What the task requires
Down to the last line, retype each line of the entries exactly, starting with the one that contains "theorem find_digit_spec : Claim_equal_find_digit".

Items from a data source:
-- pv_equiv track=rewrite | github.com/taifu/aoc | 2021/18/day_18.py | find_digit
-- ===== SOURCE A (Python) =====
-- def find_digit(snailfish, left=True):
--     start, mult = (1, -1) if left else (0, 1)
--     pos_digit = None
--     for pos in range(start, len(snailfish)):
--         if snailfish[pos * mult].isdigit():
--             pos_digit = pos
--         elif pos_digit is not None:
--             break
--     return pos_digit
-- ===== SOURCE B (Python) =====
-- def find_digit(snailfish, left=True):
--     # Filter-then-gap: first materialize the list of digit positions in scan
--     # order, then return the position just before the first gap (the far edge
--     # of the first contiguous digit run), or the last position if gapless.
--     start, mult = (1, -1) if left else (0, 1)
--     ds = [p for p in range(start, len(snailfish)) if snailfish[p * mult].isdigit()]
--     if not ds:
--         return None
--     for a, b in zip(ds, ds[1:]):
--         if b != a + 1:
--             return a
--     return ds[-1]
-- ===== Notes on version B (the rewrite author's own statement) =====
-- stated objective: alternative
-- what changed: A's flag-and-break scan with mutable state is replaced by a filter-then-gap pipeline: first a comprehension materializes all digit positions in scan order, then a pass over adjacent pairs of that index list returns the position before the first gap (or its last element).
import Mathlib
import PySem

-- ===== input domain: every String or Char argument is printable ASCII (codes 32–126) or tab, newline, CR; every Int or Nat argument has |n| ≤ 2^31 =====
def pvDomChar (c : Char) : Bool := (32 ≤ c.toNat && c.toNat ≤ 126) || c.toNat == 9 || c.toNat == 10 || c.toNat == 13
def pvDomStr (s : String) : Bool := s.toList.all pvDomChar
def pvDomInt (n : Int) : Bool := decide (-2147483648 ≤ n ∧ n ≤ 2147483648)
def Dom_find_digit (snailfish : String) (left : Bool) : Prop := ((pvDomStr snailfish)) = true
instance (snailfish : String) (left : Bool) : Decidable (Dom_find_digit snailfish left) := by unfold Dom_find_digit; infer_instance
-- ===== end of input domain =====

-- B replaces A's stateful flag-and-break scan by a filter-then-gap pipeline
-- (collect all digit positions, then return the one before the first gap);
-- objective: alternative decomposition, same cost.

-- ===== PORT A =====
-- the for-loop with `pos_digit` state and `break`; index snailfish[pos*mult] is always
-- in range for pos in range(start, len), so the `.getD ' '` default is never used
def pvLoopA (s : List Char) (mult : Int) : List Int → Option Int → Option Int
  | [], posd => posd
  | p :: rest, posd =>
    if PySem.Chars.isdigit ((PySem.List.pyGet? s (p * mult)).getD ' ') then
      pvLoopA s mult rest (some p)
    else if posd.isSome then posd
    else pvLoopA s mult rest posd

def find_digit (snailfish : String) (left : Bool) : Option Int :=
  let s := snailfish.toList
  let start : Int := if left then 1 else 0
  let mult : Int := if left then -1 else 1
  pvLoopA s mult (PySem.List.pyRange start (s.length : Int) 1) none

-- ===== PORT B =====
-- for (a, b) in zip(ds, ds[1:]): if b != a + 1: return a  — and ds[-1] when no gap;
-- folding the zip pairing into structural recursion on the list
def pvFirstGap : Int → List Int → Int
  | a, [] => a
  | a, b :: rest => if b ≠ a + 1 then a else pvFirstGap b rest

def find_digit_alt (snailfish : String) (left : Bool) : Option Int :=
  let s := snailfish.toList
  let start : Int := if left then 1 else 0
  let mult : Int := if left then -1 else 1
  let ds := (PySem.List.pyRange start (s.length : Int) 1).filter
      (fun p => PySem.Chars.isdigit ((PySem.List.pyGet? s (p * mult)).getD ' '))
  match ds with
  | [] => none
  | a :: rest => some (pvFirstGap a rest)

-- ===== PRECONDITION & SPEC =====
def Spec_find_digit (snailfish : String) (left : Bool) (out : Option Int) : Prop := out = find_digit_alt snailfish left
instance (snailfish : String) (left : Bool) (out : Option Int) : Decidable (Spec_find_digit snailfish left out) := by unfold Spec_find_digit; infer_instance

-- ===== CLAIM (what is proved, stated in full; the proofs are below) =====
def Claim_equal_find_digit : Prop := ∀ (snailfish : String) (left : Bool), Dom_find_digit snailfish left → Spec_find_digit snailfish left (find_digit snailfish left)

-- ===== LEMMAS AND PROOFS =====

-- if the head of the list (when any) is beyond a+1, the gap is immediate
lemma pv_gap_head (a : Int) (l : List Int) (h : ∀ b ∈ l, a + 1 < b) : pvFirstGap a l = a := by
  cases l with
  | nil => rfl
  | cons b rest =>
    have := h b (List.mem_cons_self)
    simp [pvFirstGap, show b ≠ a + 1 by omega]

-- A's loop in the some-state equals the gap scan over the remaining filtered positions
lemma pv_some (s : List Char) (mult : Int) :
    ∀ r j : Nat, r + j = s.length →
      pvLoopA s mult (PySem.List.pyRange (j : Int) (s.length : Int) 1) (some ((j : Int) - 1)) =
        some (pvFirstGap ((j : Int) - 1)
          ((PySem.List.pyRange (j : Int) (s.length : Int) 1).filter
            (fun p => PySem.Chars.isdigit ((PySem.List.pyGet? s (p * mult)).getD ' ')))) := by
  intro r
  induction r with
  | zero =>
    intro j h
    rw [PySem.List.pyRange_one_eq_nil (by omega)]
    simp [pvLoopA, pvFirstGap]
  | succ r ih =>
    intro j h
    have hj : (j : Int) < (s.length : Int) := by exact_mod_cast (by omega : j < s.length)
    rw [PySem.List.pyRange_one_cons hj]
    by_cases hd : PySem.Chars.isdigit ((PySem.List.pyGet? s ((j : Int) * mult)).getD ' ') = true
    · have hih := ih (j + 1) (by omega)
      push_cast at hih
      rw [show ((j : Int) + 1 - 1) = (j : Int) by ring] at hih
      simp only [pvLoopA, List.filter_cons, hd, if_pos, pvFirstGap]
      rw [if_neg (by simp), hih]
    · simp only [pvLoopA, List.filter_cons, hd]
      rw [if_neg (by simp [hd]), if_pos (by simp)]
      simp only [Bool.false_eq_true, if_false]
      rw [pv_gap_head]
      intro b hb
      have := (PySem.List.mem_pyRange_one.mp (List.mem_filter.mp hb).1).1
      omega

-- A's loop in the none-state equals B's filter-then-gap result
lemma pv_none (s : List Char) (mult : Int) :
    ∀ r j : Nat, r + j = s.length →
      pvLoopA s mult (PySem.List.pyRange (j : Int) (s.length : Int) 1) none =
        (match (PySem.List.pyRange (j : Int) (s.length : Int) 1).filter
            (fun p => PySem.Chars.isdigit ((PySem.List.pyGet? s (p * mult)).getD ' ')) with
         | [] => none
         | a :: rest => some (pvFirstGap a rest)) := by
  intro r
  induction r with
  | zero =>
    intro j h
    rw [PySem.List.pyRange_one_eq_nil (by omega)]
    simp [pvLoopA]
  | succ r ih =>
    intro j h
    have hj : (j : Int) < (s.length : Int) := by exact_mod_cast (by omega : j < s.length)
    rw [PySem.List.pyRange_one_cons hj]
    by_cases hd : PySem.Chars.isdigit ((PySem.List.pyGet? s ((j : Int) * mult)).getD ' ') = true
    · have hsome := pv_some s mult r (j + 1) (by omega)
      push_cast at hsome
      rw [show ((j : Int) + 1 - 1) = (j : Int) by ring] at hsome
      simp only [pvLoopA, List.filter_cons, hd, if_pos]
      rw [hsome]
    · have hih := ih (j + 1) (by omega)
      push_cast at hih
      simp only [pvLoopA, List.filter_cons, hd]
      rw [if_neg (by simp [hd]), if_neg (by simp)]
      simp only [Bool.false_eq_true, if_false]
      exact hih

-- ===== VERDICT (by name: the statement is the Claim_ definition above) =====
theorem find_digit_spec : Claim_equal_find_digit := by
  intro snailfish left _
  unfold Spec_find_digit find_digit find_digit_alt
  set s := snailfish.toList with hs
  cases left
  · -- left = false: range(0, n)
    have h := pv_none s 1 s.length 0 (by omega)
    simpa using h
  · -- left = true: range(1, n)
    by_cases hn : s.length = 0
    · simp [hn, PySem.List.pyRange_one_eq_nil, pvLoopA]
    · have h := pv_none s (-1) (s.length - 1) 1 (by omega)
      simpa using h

Exercise answer
theorem find_digit_spec : Claim_equal_find_digit := by
  intro snailfish left _
  unfold Spec_find_digit find_digit find_digit_alt
  set s := snailfish.toList with hs
  cases left
  · -- left = false: range(0, n)
    have h := pv_none s 1 s.length 0 (by omega)
    simpa using h
  · -- left = true: range(1, n)
    by_cases hn : s.length = 0
    · simp [hn, PySem.List.pyRange_one_eq_nil, pvLoopA]
    · have h := pv_none s (-1) (s.length - 1) 1 (by omega)
      simpa using h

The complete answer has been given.